[[ Material to process, beginning ]]

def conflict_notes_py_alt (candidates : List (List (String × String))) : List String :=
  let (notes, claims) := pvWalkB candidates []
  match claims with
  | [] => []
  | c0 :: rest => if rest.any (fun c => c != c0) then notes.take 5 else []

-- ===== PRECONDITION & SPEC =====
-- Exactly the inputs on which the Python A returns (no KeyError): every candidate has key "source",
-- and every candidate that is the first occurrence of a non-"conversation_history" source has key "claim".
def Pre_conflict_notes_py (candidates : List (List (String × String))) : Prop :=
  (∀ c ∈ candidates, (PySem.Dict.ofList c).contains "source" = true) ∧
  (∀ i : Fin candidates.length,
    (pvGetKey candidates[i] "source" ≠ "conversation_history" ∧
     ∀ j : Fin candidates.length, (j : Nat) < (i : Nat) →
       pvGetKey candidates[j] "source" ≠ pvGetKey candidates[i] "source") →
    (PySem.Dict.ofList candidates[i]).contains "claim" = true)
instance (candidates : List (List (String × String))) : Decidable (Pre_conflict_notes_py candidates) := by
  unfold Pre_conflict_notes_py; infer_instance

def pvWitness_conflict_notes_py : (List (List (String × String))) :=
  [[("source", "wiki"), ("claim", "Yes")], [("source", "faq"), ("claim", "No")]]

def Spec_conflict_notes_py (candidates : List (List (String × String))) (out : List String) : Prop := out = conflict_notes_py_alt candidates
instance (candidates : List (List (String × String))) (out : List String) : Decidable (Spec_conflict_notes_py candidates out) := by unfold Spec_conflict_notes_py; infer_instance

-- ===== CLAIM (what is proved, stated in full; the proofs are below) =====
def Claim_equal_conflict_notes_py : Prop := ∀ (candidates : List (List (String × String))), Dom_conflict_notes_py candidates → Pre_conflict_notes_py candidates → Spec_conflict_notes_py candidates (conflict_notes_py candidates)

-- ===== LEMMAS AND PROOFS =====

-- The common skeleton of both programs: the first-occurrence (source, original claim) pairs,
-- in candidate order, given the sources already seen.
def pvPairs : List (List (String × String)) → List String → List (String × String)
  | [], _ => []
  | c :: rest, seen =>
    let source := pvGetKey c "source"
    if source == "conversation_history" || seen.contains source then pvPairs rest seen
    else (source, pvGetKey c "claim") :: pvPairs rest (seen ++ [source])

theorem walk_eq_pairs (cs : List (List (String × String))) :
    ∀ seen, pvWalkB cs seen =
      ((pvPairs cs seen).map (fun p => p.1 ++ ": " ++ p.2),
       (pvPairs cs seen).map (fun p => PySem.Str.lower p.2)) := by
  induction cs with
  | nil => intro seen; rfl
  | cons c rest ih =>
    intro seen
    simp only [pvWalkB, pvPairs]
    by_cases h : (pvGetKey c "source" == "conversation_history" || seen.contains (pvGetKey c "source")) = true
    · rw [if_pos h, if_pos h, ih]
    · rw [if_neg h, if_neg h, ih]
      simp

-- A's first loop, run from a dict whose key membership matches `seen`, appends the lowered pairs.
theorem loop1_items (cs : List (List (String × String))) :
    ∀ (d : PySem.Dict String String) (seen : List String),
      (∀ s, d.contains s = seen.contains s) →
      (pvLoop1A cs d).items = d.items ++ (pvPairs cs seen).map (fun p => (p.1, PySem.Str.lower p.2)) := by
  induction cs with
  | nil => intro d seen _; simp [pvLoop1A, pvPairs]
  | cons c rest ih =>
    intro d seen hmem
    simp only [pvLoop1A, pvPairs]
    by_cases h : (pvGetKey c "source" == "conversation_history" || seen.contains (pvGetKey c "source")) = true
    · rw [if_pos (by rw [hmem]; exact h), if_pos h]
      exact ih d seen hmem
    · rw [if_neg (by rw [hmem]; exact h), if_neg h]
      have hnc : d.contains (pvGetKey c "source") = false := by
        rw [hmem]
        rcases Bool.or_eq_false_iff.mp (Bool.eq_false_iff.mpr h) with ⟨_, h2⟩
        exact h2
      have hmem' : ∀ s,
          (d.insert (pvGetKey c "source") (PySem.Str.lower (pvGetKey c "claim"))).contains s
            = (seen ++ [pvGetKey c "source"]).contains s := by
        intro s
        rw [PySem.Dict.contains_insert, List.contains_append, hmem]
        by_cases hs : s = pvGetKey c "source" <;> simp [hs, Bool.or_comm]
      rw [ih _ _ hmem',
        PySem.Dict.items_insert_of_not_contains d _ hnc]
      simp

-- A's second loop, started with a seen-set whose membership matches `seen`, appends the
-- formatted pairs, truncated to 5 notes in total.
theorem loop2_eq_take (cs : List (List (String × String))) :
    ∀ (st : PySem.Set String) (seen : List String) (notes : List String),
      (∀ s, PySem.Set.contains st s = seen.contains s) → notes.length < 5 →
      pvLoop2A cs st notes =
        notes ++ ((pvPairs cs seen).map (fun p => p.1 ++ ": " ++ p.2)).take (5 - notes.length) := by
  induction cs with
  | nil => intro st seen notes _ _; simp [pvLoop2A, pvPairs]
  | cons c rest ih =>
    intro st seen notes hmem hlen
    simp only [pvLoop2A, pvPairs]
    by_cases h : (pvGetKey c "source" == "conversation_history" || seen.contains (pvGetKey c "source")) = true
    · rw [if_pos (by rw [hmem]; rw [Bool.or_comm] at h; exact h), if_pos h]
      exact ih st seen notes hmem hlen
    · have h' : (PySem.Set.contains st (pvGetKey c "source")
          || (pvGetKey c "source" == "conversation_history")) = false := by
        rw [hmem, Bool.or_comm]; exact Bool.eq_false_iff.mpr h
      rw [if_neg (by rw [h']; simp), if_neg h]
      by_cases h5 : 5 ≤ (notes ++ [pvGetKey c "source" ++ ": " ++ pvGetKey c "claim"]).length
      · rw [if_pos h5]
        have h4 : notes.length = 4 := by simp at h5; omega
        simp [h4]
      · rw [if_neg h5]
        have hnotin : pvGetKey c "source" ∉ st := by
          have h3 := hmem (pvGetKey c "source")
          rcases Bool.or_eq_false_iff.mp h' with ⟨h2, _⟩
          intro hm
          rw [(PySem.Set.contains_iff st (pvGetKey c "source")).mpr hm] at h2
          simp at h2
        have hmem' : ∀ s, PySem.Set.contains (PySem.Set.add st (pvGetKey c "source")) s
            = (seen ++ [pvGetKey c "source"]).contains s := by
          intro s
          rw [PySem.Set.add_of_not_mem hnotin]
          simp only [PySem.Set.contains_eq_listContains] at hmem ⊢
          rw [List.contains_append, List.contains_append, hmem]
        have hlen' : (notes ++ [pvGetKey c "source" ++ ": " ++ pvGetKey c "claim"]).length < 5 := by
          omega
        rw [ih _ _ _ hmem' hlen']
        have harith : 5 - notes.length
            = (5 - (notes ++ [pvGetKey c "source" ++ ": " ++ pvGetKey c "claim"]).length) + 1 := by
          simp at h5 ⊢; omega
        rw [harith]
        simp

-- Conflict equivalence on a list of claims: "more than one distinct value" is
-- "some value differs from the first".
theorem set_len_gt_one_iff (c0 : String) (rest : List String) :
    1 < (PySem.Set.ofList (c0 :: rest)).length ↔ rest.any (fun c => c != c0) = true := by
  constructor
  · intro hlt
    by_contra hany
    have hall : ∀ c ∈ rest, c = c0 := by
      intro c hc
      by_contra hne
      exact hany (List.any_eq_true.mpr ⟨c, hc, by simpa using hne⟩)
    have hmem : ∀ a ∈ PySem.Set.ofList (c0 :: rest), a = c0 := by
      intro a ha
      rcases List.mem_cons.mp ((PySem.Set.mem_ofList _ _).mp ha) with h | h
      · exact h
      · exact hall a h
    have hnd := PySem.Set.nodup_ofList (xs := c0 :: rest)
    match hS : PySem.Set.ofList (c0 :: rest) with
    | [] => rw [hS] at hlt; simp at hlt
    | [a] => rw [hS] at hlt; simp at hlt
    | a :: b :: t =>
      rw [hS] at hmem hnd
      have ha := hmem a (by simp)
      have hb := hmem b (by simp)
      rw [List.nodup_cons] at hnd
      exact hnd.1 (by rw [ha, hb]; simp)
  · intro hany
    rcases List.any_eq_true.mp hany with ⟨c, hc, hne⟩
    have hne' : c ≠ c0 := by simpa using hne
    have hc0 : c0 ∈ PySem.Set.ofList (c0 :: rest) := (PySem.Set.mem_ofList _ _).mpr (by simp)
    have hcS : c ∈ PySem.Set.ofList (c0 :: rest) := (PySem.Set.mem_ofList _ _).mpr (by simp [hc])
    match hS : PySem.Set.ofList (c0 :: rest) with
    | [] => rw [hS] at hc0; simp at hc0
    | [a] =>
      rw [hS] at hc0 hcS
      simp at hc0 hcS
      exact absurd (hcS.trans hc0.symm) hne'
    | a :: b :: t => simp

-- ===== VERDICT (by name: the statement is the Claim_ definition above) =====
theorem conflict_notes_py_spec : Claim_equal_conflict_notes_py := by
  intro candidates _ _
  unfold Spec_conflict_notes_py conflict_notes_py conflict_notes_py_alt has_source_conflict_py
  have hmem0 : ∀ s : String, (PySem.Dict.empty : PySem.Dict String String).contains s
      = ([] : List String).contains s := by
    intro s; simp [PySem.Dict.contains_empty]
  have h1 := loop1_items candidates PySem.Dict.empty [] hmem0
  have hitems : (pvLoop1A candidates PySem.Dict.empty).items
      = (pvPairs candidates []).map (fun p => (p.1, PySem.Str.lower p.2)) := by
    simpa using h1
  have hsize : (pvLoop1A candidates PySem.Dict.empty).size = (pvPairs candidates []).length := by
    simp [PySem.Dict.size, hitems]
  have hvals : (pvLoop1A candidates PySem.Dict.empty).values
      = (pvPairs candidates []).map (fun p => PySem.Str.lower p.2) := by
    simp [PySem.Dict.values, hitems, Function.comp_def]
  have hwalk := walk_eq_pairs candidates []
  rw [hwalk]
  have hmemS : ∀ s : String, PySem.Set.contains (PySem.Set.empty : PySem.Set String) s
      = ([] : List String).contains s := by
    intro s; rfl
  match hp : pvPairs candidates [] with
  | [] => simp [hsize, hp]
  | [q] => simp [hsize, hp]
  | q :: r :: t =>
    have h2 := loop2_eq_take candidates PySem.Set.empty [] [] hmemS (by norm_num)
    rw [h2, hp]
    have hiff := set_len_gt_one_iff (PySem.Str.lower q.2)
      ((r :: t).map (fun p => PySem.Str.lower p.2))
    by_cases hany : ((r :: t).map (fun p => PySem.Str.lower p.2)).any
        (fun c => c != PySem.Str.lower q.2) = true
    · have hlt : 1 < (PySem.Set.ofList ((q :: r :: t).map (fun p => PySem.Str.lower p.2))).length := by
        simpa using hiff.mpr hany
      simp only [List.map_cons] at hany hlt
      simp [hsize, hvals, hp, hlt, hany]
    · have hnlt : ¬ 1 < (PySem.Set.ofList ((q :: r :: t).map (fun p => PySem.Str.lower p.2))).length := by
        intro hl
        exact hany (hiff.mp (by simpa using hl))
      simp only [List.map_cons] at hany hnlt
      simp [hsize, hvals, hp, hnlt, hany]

[[ Material to process, end ]]

**Activity**
Take the entries above and copy them exactly from the first line through the line with "def Spec_conflict_notes_py (candidates"; leave out every line after it.

**Expected answer**
def conflict_notes_py_alt (candidates : List (List (String × String))) : List String :=
  let (notes, claims) := pvWalkB candidates []
  match claims with
  | [] => []
  | c0 :: rest => if rest.any (fun c => c != c0) then notes.take 5 else []

-- ===== PRECONDITION & SPEC =====
-- Exactly the inputs on which the Python A returns (no KeyError): every candidate has key "source",
-- and every candidate that is the first occurrence of a non-"conversation_history" source has key "claim".
def Pre_conflict_notes_py (candidates : List (List (String × String))) : Prop :=
  (∀ c ∈ candidates, (PySem.Dict.ofList c).contains "source" = true) ∧
  (∀ i : Fin candidates.length,
    (pvGetKey candidates[i] "source" ≠ "conversation_history" ∧
     ∀ j : Fin candidates.length, (j : Nat) < (i : Nat) →
       pvGetKey candidates[j] "source" ≠ pvGetKey candidates[i] "source") →
    (PySem.Dict.ofList candidates[i]).contains "claim" = true)
instance (candidates : List (List (String × String))) : Decidable (Pre_conflict_notes_py candidates) := by
  unfold Pre_conflict_notes_py; infer_instance

def pvWitness_conflict_notes_py : (List (List (String × String))) :=
  [[("source", "wiki"), ("claim", "Yes")], [("source", "faq"), ("claim", "No")]]

def Spec_conflict_notes_py (candidates : List (List (String × String))) (out : List String) : Prop := out = conflict_notes_py_alt candidates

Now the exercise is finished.